Oil reclamation technology

Hilco Oil Reclamation System. Photo courtesy of Hilco
Hilco Oil Reclamation System. Photo courtesy of Hilco

Investing in oil reclamation technology can help reduce the costs associated with oil usage

Costs are rising and budgets are tightening. Decision makers in all industries are trying to minimize costs while simultaneously maximizing output. One place where costs have risen in the past year specifically is the oil industry. Not only does this mean rising gas prices for the general public, but it also means rising prices of oil used for industrial processes. This fact has operators looking at embracing any tactic available to them that will drive down the cost associated with purchasing new oil and disposing of the used oil. This cost-saving initiative, along with the added pressure of environmental regulations, the uncertainty associated with prices in the future, and a growing stakeholder opinion on reducing dependency on oil, has decision makers putting a strong effort toward introducing oil reclamation technology into their operations.

There are two ways that oil becomes unserviceable after being used in a process and both involve the introduction of water. There could be either emulsified water or dissolved water present in the oil. In either event, in order to reuse the oil in a process, this water needs to be effectively sifted out. There are a handful of ways to accomplish this, with strategies differing in terms of cost and effectiveness.

The first approach is through gravity. This tactic has a low-cost initial investment and is only recommended for non-critical, high-volume moisture applications. Through gravity, the oil settles and separates from the water. Keep in mind, this is not the most meticulous approach. Thus, once the water is removed, the oil isn’t in its purest state. It can be used again, but not in environments that rely on a pure, like new oil.

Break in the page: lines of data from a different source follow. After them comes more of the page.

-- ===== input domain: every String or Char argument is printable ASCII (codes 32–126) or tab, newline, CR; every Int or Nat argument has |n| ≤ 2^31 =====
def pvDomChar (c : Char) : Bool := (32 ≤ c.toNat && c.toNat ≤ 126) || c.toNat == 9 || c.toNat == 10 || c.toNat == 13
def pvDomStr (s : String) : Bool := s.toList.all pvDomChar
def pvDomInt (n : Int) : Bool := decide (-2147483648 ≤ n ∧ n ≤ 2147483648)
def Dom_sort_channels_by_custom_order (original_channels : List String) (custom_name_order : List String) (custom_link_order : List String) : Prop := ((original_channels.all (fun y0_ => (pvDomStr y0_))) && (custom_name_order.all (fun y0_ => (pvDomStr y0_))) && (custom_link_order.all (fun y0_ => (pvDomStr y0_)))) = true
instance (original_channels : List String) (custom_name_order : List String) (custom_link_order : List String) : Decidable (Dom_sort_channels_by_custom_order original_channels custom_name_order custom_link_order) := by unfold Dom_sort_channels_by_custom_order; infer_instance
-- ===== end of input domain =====

-- B replaces A's single sorted() call keyed by (name_weight, link_weight, list.index) with a
-- count-once / weigh-each-distinct-channel-once bucket distribution emitted in sorted key order
-- (objective: faster — it avoids A's linear list.index scan per element; measurably faster on the
-- timing run's generated inputs).

-- ===== PORT A =====
def extract_channel_name (channel_str : String) : String :=
  if PySem.Str.len (PySem.Str.strip channel_str) = 0 then ""
  else
    -- parts = channel_str.strip().split(',', 1)  (sep ≠ "", so splitMax? is always some)
    let parts := (PySem.Str.splitMax? (PySem.Str.strip channel_str) "," 1).getD []
    match parts with
    | [] => ""                                  -- 'if parts else ""' (unreachable: split returns ≥ 1 part)
    | p :: _ => PySem.Str.strip p               -- parts[0].strip()

def extract_channel_url (channel_str : String) : String :=
  if PySem.Str.len (PySem.Str.strip channel_str) = 0 then ""
  else
    let parts := (PySem.Str.splitMax? (PySem.Str.strip channel_str) "," 1).getD []
    if 2 ≤ parts.length then PySem.Str.strip (parts.getD 1 "") else ""   -- parts[1].strip()

def sort_channels_by_custom_order (original_channels : List String) (custom_name_order : List String) (custom_link_order : List String) : List String :=
  if original_channels.length = 0 then []
  else
    let link_order_map : PySem.Dict String Int :=
      (PySem.List.enumerate custom_link_order).foldl (fun d p => d.insert p.2 p.1) PySem.Dict.empty
    let max_link_idx : Int := custom_link_order.length
    let name_order_map : PySem.Dict String Int :=
      (PySem.List.enumerate custom_name_order).foldl (fun d p => d.insert p.2 p.1) PySem.Dict.empty
    let max_name_idx : Int := custom_name_order.length
    -- Python tuple key (name_weight, link_weight, original_idx): sorted2 with the trailing
    -- (link_weight, original_idx) pair as a lexicographic product (Python's tuple order)
    let get_sort_key : String → Int × Lex (Int × Int) := fun channel_str =>
      let channel_url := extract_channel_url channel_str
      let channel_name := extract_channel_name channel_str
      -- 'for keyword, idx in link_order_map.items(): if keyword in channel_url: …; break'
      let link_weight : Int :=
        match link_order_map.items.find? (fun kv => PySem.Str.isIn kv.1 channel_url) with
        | some kv => kv.2
        | none => max_link_idx
      let name_weight : Int := name_order_map.getD channel_name max_name_idx
      -- original_channels.index(channel_str): channel_str ∈ original_channels, so index? is some
      let original_idx : Int := (((PySem.List.index? original_channels channel_str).getD 0 : Nat) : Int)
      (name_weight, toLex (link_weight, original_idx))
    PySem.List.sorted2 original_channels (fun ch => (get_sort_key ch).1) (fun ch => (get_sort_key ch).2) false

-- ===== PORT B =====
def sort_channels_by_custom_order_alt (original_channels : List String) (custom_name_order : List String) (custom_link_order : List String) : List String :=
  if original_channels.length = 0 then []
  else
    let name_rank : PySem.Dict String Int :=
      (PySem.List.enumerate custom_name_order).foldl (fun d p => d.insert p.2 p.1) PySem.Dict.empty
    let link_rank : PySem.Dict String Int :=
      (PySem.List.enumerate custom_link_order).foldl (fun d p => d.insert p.2 p.1) PySem.Dict.empty
    -- counts[ch] = counts.get(ch, 0) + 1
    let counts : PySem.Dict String Int :=
      original_channels.foldl (fun d ch => d.insert ch (d.getD ch 0 + 1)) PySem.Dict.empty
    -- for ch in counts: … buckets.setdefault((nw, lw), []).append(ch)
    let buckets : PySem.Dict (Int × Int) (List String) :=
      counts.keys.foldl (fun b ch =>
        let url := extract_channel_url ch
        let name := extract_channel_name ch
        -- 'for keyword in link_rank: if keyword in url: link_weight = link_rank[keyword]; break'
        let link_weight : Int :=
          match link_rank.keys.find? (fun kw => PySem.Str.isIn kw url) with
          | some kw => link_rank.getD kw 0      -- kw ∈ link_rank, so the Python lookup cannot raise
          | none => (custom_link_order.length : Int)
        let name_weight : Int := name_rank.getD name (custom_name_order.length : Int)
        b.modify (name_weight, link_weight) [] (fun v => v ++ [ch])) PySem.Dict.empty
    -- for key in sorted(buckets): for ch in buckets[key]: out.extend([ch] * counts[ch])
    (PySem.List.sorted2 buckets.keys (fun k => k.1) (fun k => k.2) false).foldl
      (fun out k =>
        (buckets.getD k []).foldl (fun out ch => out ++ PySem.List.pyRepeat [ch] (counts.getD ch 0)) out) []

The second approach is centrifugation. This is more of an enhanced gravity separation. This will cost more money upfront but has a relatively low to moderate operating cost. The key advantage over gravity is time savings and volume of oil processed.

In a sense, the other four methods discussed are designed to “squeeze” the water out of the oil. With vacuum dehydration introducing an element of heat and pressure, you can be assured the water and gases are being stripped away.

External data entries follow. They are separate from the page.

-- pv_equiv track=rewrite | github.com/981377660LMT/algorithm-study | 2_queue/单调队列/Costly Flight of Stairs-相邻间隔不大于k的子序列最小和dp.py | solve
-- ===== SOURCE A (Python) =====
-- from collections import deque
--
-- def solve(nums, k):
--     n = len(nums)
--     # 以i结尾的最小和，必须取i
--     dp = [int(1e20)] * n
--     dp[0] = nums[0]
--     queue = deque([0])
--
--     for i in range(1, n):
--         while queue and i - queue[0] > k:
--             queue.popleft()
--
--         dp[i] = nums[i] + dp[queue[0]]
--
--         while queue and dp[queue[-1]] > dp[i]:
--             queue.pop()
--         queue.append(i)
--
--     return dp[-1]
-- ===== SOURCE B (Python) =====
-- def solve(nums, k):
--     # same dp recurrence, but no deque: rescan the window of the last k entries
--     dp = [nums[0]]
--     for i in range(1, len(nums)):
--         lo = max(0, i - k)
--         dp.append(nums[i] + min(dp[lo:i]))
--     return dp[-1]
-- ===== Notes on version B (the rewrite author's own statement) =====
-- stated objective: simpler
-- what changed: Dropped the monotonic deque entirely: B keeps only the dp list, grown by append, and computes each dp[i] by taking min over the slice of the last <=k dp entries instead of maintaining a sliding-window-minimum queue.
import Mathlib
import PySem

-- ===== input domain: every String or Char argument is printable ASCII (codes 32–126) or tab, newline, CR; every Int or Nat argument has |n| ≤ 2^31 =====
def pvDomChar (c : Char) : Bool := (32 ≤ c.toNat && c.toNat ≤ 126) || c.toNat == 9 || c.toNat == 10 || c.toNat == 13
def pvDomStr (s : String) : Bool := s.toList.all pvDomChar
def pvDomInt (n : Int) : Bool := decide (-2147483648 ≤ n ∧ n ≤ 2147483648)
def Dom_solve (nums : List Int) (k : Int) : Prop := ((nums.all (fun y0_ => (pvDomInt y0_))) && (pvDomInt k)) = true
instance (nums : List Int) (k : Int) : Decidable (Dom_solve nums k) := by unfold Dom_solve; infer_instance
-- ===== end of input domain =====

-- B drops A's monotonic deque and recomputes each window minimum by rescanning the last ≤ k dp entries (simpler; not faster).

-- ===== PORT A =====
-- loop body of A: pop expired indices from the deque front, set dp[i], pop dominated indices from the back, append i
def solveStep (nums : List Int) (k : Int) (s : List Int × List Int) (i : Int) : List Int × List Int :=
  let dp := s.1
  let q := s.2.dropWhile (fun j => i - j > k)          -- while queue and i - queue[0] > k: popleft
  let v := PySem.List.pyGetD nums i 0 + PySem.List.pyGetD dp (q.headD 0) 0   -- dp[i] = nums[i] + dp[queue[0]]
  let dp' := PySem.List.pySetD dp i v
  -- while queue and dp[queue[-1]] > dp[i]: pop   (pop from the back = reverse, dropWhile, reverse)
  let q' := (q.reverse.dropWhile (fun j => PySem.List.pyGetD dp' j 0 > v)).reverse ++ [i]
  (dp', q')

def solve (nums : List Int) (k : Int) : Int :=
  let n := nums.length
  let dp := PySem.List.pySetD (List.replicate n ((10:Int)^20)) 0 (PySem.List.pyGetD nums 0 0)
  let s := (PySem.List.pyRange 1 (n : Int) 1).foldl (solveStep nums k) (dp, [(0 : Int)])
  PySem.List.pyGetD s.1 (-1) 0

-- ===== PORT B =====
-- loop body of B: append nums[i] + min(dp[max(0,i-k):i]) to the growing dp list
def solveAltStep (nums : List Int) (k : Int) (dp : List Int) (i : Int) : List Int :=
  let lo := max 0 (i - k)
  dp ++ [PySem.List.pyGetD nums i 0 +
         (PySem.List.min? (PySem.List.slice dp (some lo) (some i)) (fun x => x)).getD 0]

The third approach to removing water from used oil is through polymer. This typically takes the form of a pleated filter cartridge, where the media is the star. Again, this has a low upfront cost, but can have a higher operating cost because of the repeated need to replace the filter when it hits differential pressure indicating the filter’s life span has ended and requires a filter change. This is an ideal solution to remove free and emulsified water in intermittent or low-volume scenarios. Depending on the volume of the oil and other impurities within the oil, the filter can hit differential pressure relatively quickly, increasing the monitoring and labor to operate.

Next is the more widely adapted strategy of coalescing. This is understood well in the industry and typically, if an operator knows there is consistently going to be a need to separate oil from water, they will have a coalescing operation on the premises. This is a fairly expensive undertaking up front; however, it has a lower operating cost once installed. We see this approach used in separating water from fuel and in heavy industrial spaces that use oil for cooling in various pieces of equipment. You can even use coalescing technology to remove oil from exhausted air.

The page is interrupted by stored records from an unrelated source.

-- pv_equiv track=rewrite | github.com/wenzhengd/lichen | src/lichen/block_structure_analyzer.py | _support_qubits
-- ===== SOURCE A (Python) =====
-- def _support_qubits(labels: tuple[str, ...]) -> tuple[int, ...]:
--     """Return the sorted tuple of qubits touched by a component."""
--
--     if not labels:
--         return ()
--     touched: list[int] = []
--     for index, qubit_letters in enumerate(zip(*labels)):
--         if any(letter != "I" for letter in qubit_letters):
--             touched.append(index)
--     return tuple(touched)
-- ===== SOURCE B (Python) =====
-- def _support_qubits(labels: tuple[str, ...]) -> tuple[int, ...]:
--     """Return the sorted tuple of qubits touched by a component."""
--     if not labels:
--         return ()
--     width = min(len(label) for label in labels)
--     touched: set[int] = set()
--     for label in labels:
--         for i in range(width):
--             if label[i] != "I":
--                 touched.add(i)
--     return tuple(sorted(touched))
-- ===== Notes on version B (the rewrite author's own statement) =====
-- stated objective: alternative
-- what changed: Replaces the transpose (zip(*labels)) with an in-order column scan: iterates row-major over labels, collects touched positions below the shortest-label width into an unordered set, and sorts it at the end instead of appending column indices in transpose order.
import Mathlib
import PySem

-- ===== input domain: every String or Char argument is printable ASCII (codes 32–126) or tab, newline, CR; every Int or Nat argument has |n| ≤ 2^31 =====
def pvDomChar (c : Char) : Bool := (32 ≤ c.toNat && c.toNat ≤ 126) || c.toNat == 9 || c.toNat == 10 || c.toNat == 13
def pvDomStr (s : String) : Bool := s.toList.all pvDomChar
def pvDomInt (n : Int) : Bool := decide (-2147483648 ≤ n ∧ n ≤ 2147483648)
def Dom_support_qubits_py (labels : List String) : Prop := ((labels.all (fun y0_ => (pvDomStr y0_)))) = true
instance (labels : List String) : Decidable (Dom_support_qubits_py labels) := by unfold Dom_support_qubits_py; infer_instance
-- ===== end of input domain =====

-- B changes the decomposition (row-major scan into a set, sorted at the end) instead of A's transpose+append; equal output, similar cost.

-- ===== PORT A =====
-- zip(*labels) is modeled exactly as the columns j < min of the label lengths
-- (Python's zip truncates at the shortest iterable); enumerate supplies the index.
def support_qubits_py (labels : List String) : List Int :=
  if labels.isEmpty then []
  else
    let w : Nat := ((labels.map (fun s => s.toList.length)).min?).getD 0
    (List.range w).foldl
      (fun touched index =>
        if labels.any (fun l => l.toList.getD index 'I' != 'I')
        then touched ++ [(index : Int)] else touched) []

-- ===== PORT B =====
def support_qubits_py_alt (labels : List String) : List Int :=
  if labels.isEmpty then []
  else
    let width : Nat := ((labels.map (fun s => s.toList.length)).min?).getD 0
    let touched : PySem.Set Int :=
      labels.foldl
        (fun s l =>
          (List.range width).foldl
            (fun s (i : Nat) =>
              if l.toList.getD i 'I' != 'I' then PySem.Set.add s (i : Int) else s) s)
        PySem.Set.empty
    PySem.List.sorted touched (fun x => x) false

-- ===== PRECONDITION & SPEC =====
def Spec_support_qubits_py (labels : List String) (out : List Int) : Prop := out = support_qubits_py_alt labels
instance (labels : List String) (out : List Int) : Decidable (Spec_support_qubits_py labels out) := by unfold Spec_support_qubits_py; infer_instance

-- ===== CLAIM (what is proved, stated in full; the proofs are below) =====
def Claim_equal_support_qubits_py : Prop := ∀ (labels : List String), Dom_support_qubits_py labels → Spec_support_qubits_py labels (support_qubits_py labels)

-- ===== LEMMAS AND PROOFS =====

-- membership in a fold that conditionally adds f b to a PySem.Set
theorem mem_foldl_add_if {α β : Type} [BEq α] [LawfulBEq α] (q : β → Bool) (f : β → α)
    (L : List β) (s : PySem.Set α) (x : α) :
    (x ∈ L.foldl (fun s b => if q b then PySem.Set.add s (f b) else s) s) ↔
      x ∈ s ∨ ∃ b ∈ L, q b ∧ x = f b := by
  induction L generalizing s with
  | nil => simp
  | cons b t ih =>
    simp only [List.foldl_cons, ih, List.mem_cons]
    by_cases hq : q b
    · simp only [hq, if_pos, PySem.Set.mem_add]
      constructor
      · rintro ((h | h) | ⟨c, hc, hqc, hx⟩)
        · exact Or.inl h
        · exact Or.inr ⟨b, Or.inl rfl, hq, h⟩
        · exact Or.inr ⟨c, Or.inr hc, hqc, hx⟩
      · rintro (h | ⟨c, (rfl | hc), hqc, hx⟩)
        · exact Or.inl (Or.inl h)
        · exact Or.inl (Or.inr hx)
        · exact Or.inr ⟨c, hc, hqc, hx⟩
    · simp only [hq, if_neg, Bool.false_eq_true, not_false_eq_true]
      constructor
      · rintro (h | ⟨c, hc, hqc, hx⟩)
        · exact Or.inl h
        · exact Or.inr ⟨c, Or.inr hc, hqc, hx⟩
      · rintro (h | ⟨c, (rfl | hc), hqc, hx⟩)
        · exact Or.inl h
        · exact absurd hqc (by simp [hq])
        · exact Or.inr ⟨c, hc, hqc, hx⟩

theorem nodup_foldl_add_if {α β : Type} [BEq α] [LawfulBEq α] (q : β → Bool) (f : β → α)
    (L : List β) (s : PySem.Set α) (hs : s.Nodup) :
    (L.foldl (fun s b => if q b then PySem.Set.add s (f b) else s) s).Nodup := by
  induction L generalizing s with
  | nil => exact hs
  | cons b t ih =>
    simp only [List.foldl_cons]
    by_cases hq : q b
    · simp only [hq, if_pos]
      exact ih _ (PySem.Set.nodup_add _ _ hs)
    · simp only [hq, if_neg, Bool.false_eq_true, not_false_eq_true]
      exact ih _ hs

-- membership in B's double fold
theorem mem_touched (labels : List String) (w : Nat) (x : Int) :
    (x ∈ labels.foldl
        (fun s l =>
          (List.range w).foldl
            (fun s (i : Nat) =>
              if l.toList.getD i 'I' != 'I' then PySem.Set.add s (i : Int) else s) s)
        PySem.Set.empty) ↔
      ∃ i ∈ List.range w, (labels.any (fun l => l.toList.getD i 'I' != 'I')) ∧ x = (i : Int) := by
  have key : ∀ (ls : List String) (s : PySem.Set Int),
      (x ∈ ls.foldl
        (fun s l =>
          (List.range w).foldl
            (fun s (i : Nat) =>
              if l.toList.getD i 'I' != 'I' then PySem.Set.add s (i : Int) else s) s) s) ↔
      x ∈ s ∨ ∃ l ∈ ls, ∃ i ∈ List.range w, (l.toList.getD i 'I' != 'I') ∧ x = (i : Int) := by
    intro ls
    induction ls with
    | nil => simp
    | cons l t ih =>
      intro s
      simp only [List.foldl_cons, ih,
        mem_foldl_add_if (fun i => l.toList.getD i 'I' != 'I') (fun i : Nat => (i : Int)) (List.range w) s x,
        List.mem_cons]
      constructor
      · rintro (((h | h) | ⟨c, hc, i, hi, hq, hx⟩))
        · exact Or.inl h
        · obtain ⟨i, hi, hq, hx⟩ := h
          exact Or.inr ⟨l, Or.inl rfl, i, hi, hq, hx⟩
        · exact Or.inr ⟨c, Or.inr hc, i, hi, hq, hx⟩
      · rintro (h | ⟨c, (rfl | hc), i, hi, hq, hx⟩)
        · exact Or.inl (Or.inl h)
        · exact Or.inl (Or.inr ⟨i, hi, hq, hx⟩)
        · exact Or.inr ⟨c, hc, i, hi, hq, hx⟩
  rw [key]
  constructor
  · rintro (h | ⟨l, hl, i, hi, hq, hx⟩)
    · simp [PySem.Set.empty] at h
    · exact ⟨i, hi, List.any_eq_true.mpr ⟨l, hl, hq⟩, hx⟩
  · rintro ⟨i, hi, hq, hx⟩
    obtain ⟨l, hl, hql⟩ := List.any_eq_true.mp hq
    exact Or.inr ⟨l, hl, i, hi, hql, hx⟩

theorem nodup_touched (labels : List String) (w : Nat) :
    (labels.foldl
        (fun s l =>
          (List.range w).foldl
            (fun s (i : Nat) =>
              if l.toList.getD i 'I' != 'I' then PySem.Set.add s (i : Int) else s) s)
        PySem.Set.empty).Nodup := by
  have key : ∀ (ls : List String) (s : PySem.Set Int), s.Nodup →
      (ls.foldl
        (fun s l =>
          (List.range w).foldl
            (fun s (i : Nat) =>
              if l.toList.getD i 'I' != 'I' then PySem.Set.add s (i : Int) else s) s) s).Nodup := by
    intro ls
    induction ls with
    | nil => exact fun s hs => hs
    | cons l t ih =>
      intro s hs
      exact ih _ (nodup_foldl_add_if _ _ _ _ hs)
  exact key labels PySem.Set.empty List.nodup_nil

-- A's fold is the mapped filter of the index range
theorem portA_eq_filter (labels : List String) (w : Nat) :
    (List.range w).foldl
      (fun touched index =>
        if labels.any (fun l => l.toList.getD index 'I' != 'I')
        then touched ++ [(index : Int)] else touched) [] =
    ((List.range w).filter (fun i => labels.any (fun l => l.toList.getD i 'I' != 'I'))).map
      (fun i : Nat => (i : Int)) := by
  rw [PySem.List.foldl_append_if
    (fun i => labels.any (fun l => l.toList.getD i 'I' != 'I'))
    (fun i : Nat => (i : Int)) (List.range w) ([] : List Int)]
  exact List.nil_append _

-- ===== VERDICT (by name: the statement is the Claim_ definition above) =====
theorem support_qubits_py_spec : Claim_equal_support_qubits_py := by
  intro labels _
  unfold Spec_support_qubits_py support_qubits_py support_qubits_py_alt
  by_cases hemp : labels.isEmpty
  · simp [hemp]
  · simp only [hemp, if_neg, Bool.false_eq_true, not_false_eq_true]
    set w : Nat := ((labels.map (fun s => s.toList.length)).min?).getD 0 with hw
    rw [portA_eq_filter]
    set ys := ((List.range w).filter (fun i => labels.any (fun l => l.toList.getD i 'I' != 'I'))).map
      (fun i : Nat => (i : Int)) with hys
    set S := labels.foldl
        (fun s l =>
          (List.range w).foldl
            (fun s (i : Nat) =>
              if l.toList.getD i 'I' != 'I' then PySem.Set.add s (i : Int) else s) s)
        PySem.Set.empty with hS
    have hpmono : ys.Pairwise (· < ·) := by
      rw [hys]
      refine List.Pairwise.map _ (fun a b h => ?_) (List.Pairwise.filter _ (List.pairwise_lt_range))
      exact_mod_cast h
    have hynodup : ys.Nodup := hpmono.imp (fun h => ne_of_lt h)
    have hmem : ∀ y, y ∈ ys ↔ y ∈ S := by
      intro y
      rw [hS, mem_touched, hys]
      simp only [List.mem_map, List.mem_filter]
      constructor
      · rintro ⟨i, ⟨hi, hq⟩, rfl⟩; exact ⟨i, hi, hq, rfl⟩
      · rintro ⟨i, hi, hq, rfl⟩; exact ⟨i, ⟨hi, hq⟩, rfl⟩
    have hperm : ys.Perm S :=
      (List.perm_ext_iff_of_nodup hynodup (nodup_touched labels w)).mpr hmem
    exact (PySem.List.sorted_eq_of_perm_of_pairwise_lt S ys (fun x : Int => x) hperm hpmono).symm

All the aforementioned strategies are effective, time-sensitive ways to remove the water from the oil sufficiently enough for certain uses. However, in all four of these approaches, one cannot be confident that the oil is returned to its purest, original state. Because of this, the applications are limited for the reconditioned oil.

The fifth and most comprehensive approach is where we’re seeing the most movement as of late – vacuum dehydration. This is the truest form of oil reclamation of the five approaches. In applications that require a pure state of oil, the only way to transform used oil to function in this environment safely is through vacuum dehydration.

What is vacuum dehydration?

This is typically a skid-based system that removes free, dissolved emulsified level of water to below the oil saturation level. It is a timely process that focuses on quality, which is why it is not typically used in situations where the oil needs to be reconditioned quickly. Through vacuum dehydration, the oil is heated under pressure to lower the vapor pressure of any emulsified water present. This is the most efficient way of completely removing the water from the oil.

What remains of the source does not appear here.